● **Description of the task**
How do the records below read from their first line through the line containing "sum is spread"? Write those lines out exactly.

(Source data Opens)

-- pv_equiv track=rewrite | github.com/Convex-analysis/FedML_copy | python/fedml/simulation/sp/multi_hierarchical_FL/cloud.py | generate_array_with_constant_sum
-- ===== SOURCE A (Python) =====
-- def generate_array_with_constant_sum(n, total_sum):
--     # initialize array with all 1's
--     arr = [1] * n
--     remaining_sum = total_sum - n  # subtract n since we have n elements already
--
--     # distribute remaining sum randomly
--     i = 0
--     while remaining_sum > 0:
--         arr[i] += 1
--         remaining_sum -= 1
--         i = (i + 1) % n
--
--     return arr
-- ===== SOURCE B (Python) =====
-- def generate_array_with_constant_sum(n, total_sum):
--     # Closed form: each slot starts at 1; the remaining sum is spread
--     # round-robin from index 0, so the first (remaining % n) slots get one extra.
--     if n <= 0:
--         return []
--     remaining = max(total_sum - n, 0)
--     base, extra = divmod(remaining, n)
--     return [1 + base + 1] * extra + [1 + base] * (n - extra)
-- ===== Notes on version B (the rewrite author's own statement) =====
-- stated objective: simpler
-- what changed: Replaces the one-unit-at-a-time round-robin while loop with a closed-form divmod: every slot gets 1 + remaining//n and the first remaining%n slots get one extra.
-- crash fix: On n <= 0 with total_sum > n, A raises IndexError (the loop indexes into the empty list); B returns []. — e.g. on generate_array_with_constant_sum(0, 1): A raises IndexError, B returns []
import Mathlib
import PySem

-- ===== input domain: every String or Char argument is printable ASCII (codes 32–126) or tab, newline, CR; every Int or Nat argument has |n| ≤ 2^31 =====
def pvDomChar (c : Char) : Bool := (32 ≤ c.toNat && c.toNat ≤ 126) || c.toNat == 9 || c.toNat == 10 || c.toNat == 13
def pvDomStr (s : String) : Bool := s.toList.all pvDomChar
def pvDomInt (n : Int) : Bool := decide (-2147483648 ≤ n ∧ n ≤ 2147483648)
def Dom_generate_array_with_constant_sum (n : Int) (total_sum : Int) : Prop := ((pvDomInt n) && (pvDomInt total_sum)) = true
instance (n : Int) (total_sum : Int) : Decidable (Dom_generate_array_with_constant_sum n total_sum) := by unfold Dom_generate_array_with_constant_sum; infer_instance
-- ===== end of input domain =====

-- B replaces A's one-unit-at-a-time round-robin distribution loop with a closed-form divmod.

-- ===== PORT A =====
-- the while loop: fuel is remaining_sum.toNat (remaining_sum drops by exactly 1 per iteration,
-- and the loop runs while remaining_sum > 0); arr[i] += 1 via getD/set (i is in range on Pre_)
def pvLoopA (n : Int) : Nat → Int → List Int → List Int
  | 0, _, arr => arr
  | k + 1, i, arr => pvLoopA n k (PySem.Int.mod (i + 1) n) (arr.set i.toNat (arr.getD i.toNat 0 + 1))

def generate_array_with_constant_sum (n : Int) (total_sum : Int) : List Int :=
  -- arr = [1] * n; remaining_sum = total_sum - n; then the while loop from i = 0
  pvLoopA n (total_sum - n).toNat 0 (List.replicate n.toNat 1)

-- ===== PORT B =====
def generate_array_with_constant_sum_alt (n : Int) (total_sum : Int) : List Int :=
  if n ≤ 0 then []
  else
    -- remaining = max(total_sum - n, 0); base, extra = divmod(remaining, n)
    List.replicate (PySem.Int.mod (max (total_sum - n) 0) n).toNat
        (1 + PySem.Int.floordiv (max (total_sum - n) 0) n + 1) ++
      List.replicate (n.toNat - (PySem.Int.mod (max (total_sum - n) 0) n).toNat)
        (1 + PySem.Int.floordiv (max (total_sum - n) 0) n)

-- ===== PRECONDITION & SPEC =====
-- Pre_ excludes exactly the inputs where A raises IndexError: n ≤ 0 (arr is empty) while total_sum - n > 0 keeps the loop running.
def Pre_generate_array_with_constant_sum (n : Int) (total_sum : Int) : Prop := 0 < n ∨ total_sum ≤ n
instance (n : Int) (total_sum : Int) : Decidable (Pre_generate_array_with_constant_sum n total_sum) := by unfold Pre_generate_array_with_constant_sum; infer_instance
def pvWitness_generate_array_with_constant_sum : Int × Int := (3, 11)

-- On n ≤ 0 with total_sum > n, A raises IndexError (the loop indexes into an empty list); B returns [].
def Raises_generate_array_with_constant_sum (n : Int) (total_sum : Int) : Prop := n ≤ 0 ∧ n < total_sum
instance (n : Int) (total_sum : Int) : Decidable (Raises_generate_array_with_constant_sum n total_sum) := by unfold Raises_generate_array_with_constant_sum; infer_instance
def pvRaiseWitness_generate_array_with_constant_sum : Int × Int := (0, 1)
def pvRaiseWitnessOut_generate_array_with_constant_sum : List Int := []

def Spec_generate_array_with_constant_sum (n : Int) (total_sum : Int) (out : List Int) : Prop := out = generate_array_with_constant_sum_alt n total_sum
instance (n : Int) (total_sum : Int) (out : List Int) : Decidable (Spec_generate_array_with_constant_sum n total_sum out) := by unfold Spec_generate_array_with_constant_sum; infer_instance

-- ===== CLAIM (what is proved, stated in full; the proofs are below) =====
def Claim_equal_generate_array_with_constant_sum : Prop := ∀ (n : Int) (total_sum : Int), Dom_generate_array_with_constant_sum n total_sum → Pre_generate_array_with_constant_sum n total_sum → Spec_generate_array_with_constant_sum n total_sum (generate_array_with_constant_sum n total_sum)
def Claim_raises_generate_array_with_constant_sum : Prop := (∀ (n : Int) (total_sum : Int), Dom_generate_array_with_constant_sum n total_sum → Raises_generate_array_with_constant_sum n total_sum → ¬ Pre_generate_array_with_constant_sum n total_sum) ∧ (Dom_generate_array_with_constant_sum (pvRaiseWitness_generate_array_with_constant_sum.1) (pvRaiseWitness_generate_array_with_constant_sum.2) ∧ Raises_generate_array_with_constant_sum (pvRaiseWitness_generate_array_with_constant_sum.1) (pvRaiseWitness_generate_array_with_constant_sum.2) ∧ generate_array_with_constant_sum_alt (pvRaiseWitness_generate_array_with_constant_sum.1) (pvRaiseWitness_generate_array_with_constant_sum.2) = pvRaiseWitnessOut_generate_array_with_constant_sum)

-- ===== LEMMAS AND PROOFS =====

-- helper: a % n for a < 2n
theorem pv_mod_small (a m : Nat) (h1 : a < 2 * m) : a % m = if a < m then a else a - m := by
  split_ifs with h
  · exact Nat.mod_eq_of_lt h
  · have h3 : a = m + (a - m) := by omega
    calc a % m = (m + (a - m)) % m := by rw [← h3]
      _ = (a - m) % m := Nat.add_mod_left _ _
      _ = a - m := Nat.mod_eq_of_lt (by omega)

theorem pvLoopA_length (n : Int) (k : Nat) : ∀ (i : Int) (arr : List Int),
    (pvLoopA n k i arr).length = arr.length := by
  induction k with
  | zero => intro i arr; rfl
  | succ k ih => intro i arr; simp [pvLoopA, ih]

-- the key invariant: after k steps starting at index ii, slot j has gained
-- (k + m - 1 - ((j + m - ii) % m)) / m, where m = n.toNat
theorem pvLoopA_getD (m : Nat) (hm : 0 < m) : ∀ (k : Nat) (ii : Nat) (_ : ii < m)
    (arr : List Int) (_ : arr.length = m) (j : Nat) (_ : j < m),
    (pvLoopA (m : Int) k (ii : Int) arr).getD j 0
      = arr.getD j 0 + ((k + m - 1 - ((j + m - ii) % m)) / m : Nat) := by
  intro k
  induction k with
  | zero =>
    intro ii hi arr hlen j hj
    have hd : (j + m - ii) % m < m := Nat.mod_lt _ hm
    rw [Nat.div_eq_of_lt (by omega)]
    simp [pvLoopA]
  | succ k ih =>
    intro ii hi arr hlen j hj
    have hmod : PySem.Int.mod ((ii : Int) + 1) (m : Int)
        = (((ii + 1) % m : Nat) : Int) := by
      have := PySem.Int.mod_natCast (ii + 1) m
      simpa using this
    have htoNat : ((ii : Int)).toNat = ii := Int.toNat_natCast ii
    have hlen' : (arr.set ii (arr.getD ii 0 + 1)).length = m := by simp [hlen]
    have hstep : pvLoopA (m : Int) (k + 1) (ii : Int) arr
        = pvLoopA (m : Int) k (((ii + 1) % m : Nat) : Int)
            (arr.set ii (arr.getD ii 0 + 1)) := by
      simp [pvLoopA, hmod, htoNat]
    rw [hstep, ih ((ii + 1) % m) (Nat.mod_lt _ hm) _ hlen' j hj]
    set d := (j + m - ii) % m with hd_def
    have hdlt : d < m := Nat.mod_lt _ hm
    have hd_cases : (j < ii ∧ d = j + m - ii) ∨ (ii ≤ j ∧ d = j - ii) := by
      have h := hd_def
      rw [pv_mod_small _ _ (by omega)] at h
      rcases Nat.lt_or_ge j ii with hlt | hge
      · left; refine ⟨hlt, ?_⟩; rw [h, if_pos (by omega)]
      · right; refine ⟨hge, ?_⟩; rw [h, if_neg (by omega)]; omega
    have hset : ∀ (v : Int), (arr.set ii v).getD j 0
        = if j = ii then v else arr.getD j 0 := by
      intro v
      split_ifs with h
      · subst h
        rw [List.getD_eq_getElem _ _ (by simp [hlen]; omega)]
        exact List.getElem_set_self _
      · rw [List.getD_eq_getElem _ _ (by simp [hlen]; omega),
            List.getD_eq_getElem _ _ (by omega)]
        exact List.getElem_set_ne (by omega) _
    have hget := hset (arr.getD ii 0 + 1)
    by_cases hji : j = ii
    · -- hit: d = 0, new distance is m - 1
      subst hji
      have hd0 : d = 0 := by omega
      have hd' : (j + m - (j + 1) % m) % m = m - 1 := by
        rcases Nat.lt_or_ge (j + 1) m with h | h
        · rw [Nat.mod_eq_of_lt h, pv_mod_small _ _ (by omega)]
          split_ifs <;> omega
        · have hj1 : j + 1 = m := by omega
          rw [hj1, Nat.mod_self, pv_mod_small _ _ (by omega)]
          split_ifs <;> omega
      rw [hget, if_pos rfl, hd', hd0]
      have h1 : k + 1 + m - 1 - 0 = k + m := by omega
      have h2 : k + m - 1 - (m - 1) = k := by omega
      rw [h1, h2, Nat.add_div_right k hm]
      push_cast; ring
    · -- miss: d ≥ 1, new distance is d - 1
      have hd1 : 1 ≤ d := by omega
      have hd' : (j + m - (ii + 1) % m) % m = d - 1 := by
        rcases Nat.lt_or_ge (ii + 1) m with h | h
        · rw [Nat.mod_eq_of_lt h, pv_mod_small _ _ (by omega)]
          split_ifs <;> omega
        · have hi1 : ii + 1 = m := by omega
          rw [hi1, Nat.mod_self, Nat.sub_zero, pv_mod_small _ _ (by omega)]
          split_ifs <;> omega
      rw [hget, if_neg hji, hd']
      have : k + 1 + m - 1 - d = k + m - 1 - (d - 1) := by omega
      rw [this]

-- (k + m - 1 - j)/m = k/m + (1 if j < k % m else 0), for j < m
theorem pv_div_formula (m k j : Nat) (hm : 0 < m) (hj : j < m) :
    (k + m - 1 - j) / m = k / m + (if j < k % m then 1 else 0) := by
  have hdm := Nat.div_add_mod k m
  set q := k / m with hq
  set r := k % m with hr
  have hrlt : r < m := Nat.mod_lt _ hm
  split_ifs with h
  · have e1 : k + m - 1 - j = m * q + (r - 1 - j + m) := by omega
    rw [e1, Nat.mul_add_div hm, Nat.add_div_right _ hm, Nat.div_eq_of_lt (by omega)]
  · have e1 : k + m - 1 - j = m * q + (r + m - 1 - j) := by omega
    rw [e1, Nat.mul_add_div hm, Nat.div_eq_of_lt (by omega)]

theorem generate_array_with_constant_sum_spec : Claim_equal_generate_array_with_constant_sum := by
  intro n total_sum _ hpre
  unfold Spec_generate_array_with_constant_sum
  unfold generate_array_with_constant_sum generate_array_with_constant_sum_alt
  by_cases hn : n ≤ 0
  · -- loop has fuel 0 (total_sum ≤ n from Pre_), both sides are []
    rcases hpre with h | h
    · omega
    · have h1 : (total_sum - n).toNat = 0 := by omega
      have h2 : n.toNat = 0 := by omega
      simp [h1, h2, pvLoopA, hn]
  · rw [Int.not_le] at hn
    set m := n.toNat with hmdef
    have hm : 0 < m := by omega
    have hn' : n = (m : Int) := by omega
    set k := (total_sum - n).toNat with hkdef
    have hmax : max (total_sum - n) 0 = (k : Int) := by omega
    rw [if_neg (by omega), hmax, hn']
    rw [PySem.Int.floordiv_natCast, PySem.Int.mod_natCast]
    have hlenA : (pvLoopA (m : Int) k (0 : Int) (List.replicate m 1)).length = m := by
      rw [show ((0 : Int)) = ((0 : Nat) : Int) from rfl]
      rw [pvLoopA_length]; simp
    have hrm : k % m < m := Nat.mod_lt _ hm
    apply List.ext_getElem
    · rw [hlenA]; simp; omega
    · intro j hj1 hj2
      have hjm : j < m := by rwa [hlenA] at hj1
      have hA : (pvLoopA (m : Int) k ((0 : Nat) : Int) (List.replicate m 1)).getD j 0
          = (List.replicate m (1 : Int)).getD j 0 + ((k + m - 1 - ((j + m - 0) % m)) / m : Nat) :=
        pvLoopA_getD m hm k 0 hm (List.replicate m 1) (by simp) j hjm
      have hmod : (j + m - 0) % m = j := by
        rw [Nat.sub_zero, pv_mod_small _ _ (by omega)]; split_ifs <;> omega
      rw [hmod] at hA
      simp only [Nat.cast_zero] at hA
      have e1 : (pvLoopA (m : Int) k (0 : Int) (List.replicate m 1))[j]
          = (pvLoopA (m : Int) k (0 : Int) (List.replicate m 1)).getD j 0 :=
        (List.getD_eq_getElem _ _ hj1).symm
      have hrepl : (List.replicate m (1 : Int)).getD j 0 = 1 := by
        rw [List.getD_eq_getElem _ _ (by simpa using hjm)]; simp
      rw [e1, hA, hrepl, pv_div_formula m k j hm hjm]
      -- RHS: element of the append of two replicates
      rw [List.getElem_append]
      simp only [Int.toNat_natCast, List.length_replicate]
      split_ifs with h1
      · rw [List.getElem_replicate]; push_cast; ring
      · rw [List.getElem_replicate]; push_cast; omega

@[simp] theorem generate_array_with_constant_sum_raises : Claim_raises_generate_array_with_constant_sum := by
  unfold Claim_raises_generate_array_with_constant_sum
  constructor
  · intro n total_sum _ hr hpre
    unfold Raises_generate_array_with_constant_sum at hr
    unfold Pre_generate_array_with_constant_sum at hpre
    omega
  · exact ⟨by decide, by decide, by decide⟩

(Source data Closes)

● **Finished task**
-- pv_equiv track=rewrite | github.com/Convex-analysis/FedML_copy | python/fedml/simulation/sp/multi_hierarchical_FL/cloud.py | generate_array_with_constant_sum
-- ===== SOURCE A (Python) =====
-- def generate_array_with_constant_sum(n, total_sum):
--     # initialize array with all 1's
--     arr = [1] * n
--     remaining_sum = total_sum - n  # subtract n since we have n elements already
--
--     # distribute remaining sum randomly
--     i = 0
--     while remaining_sum > 0:
--         arr[i] += 1
--         remaining_sum -= 1
--         i = (i + 1) % n
--
--     return arr
-- ===== SOURCE B (Python) =====
-- def generate_array_with_constant_sum(n, total_sum):
--     # Closed form: each slot starts at 1; the remaining sum is spread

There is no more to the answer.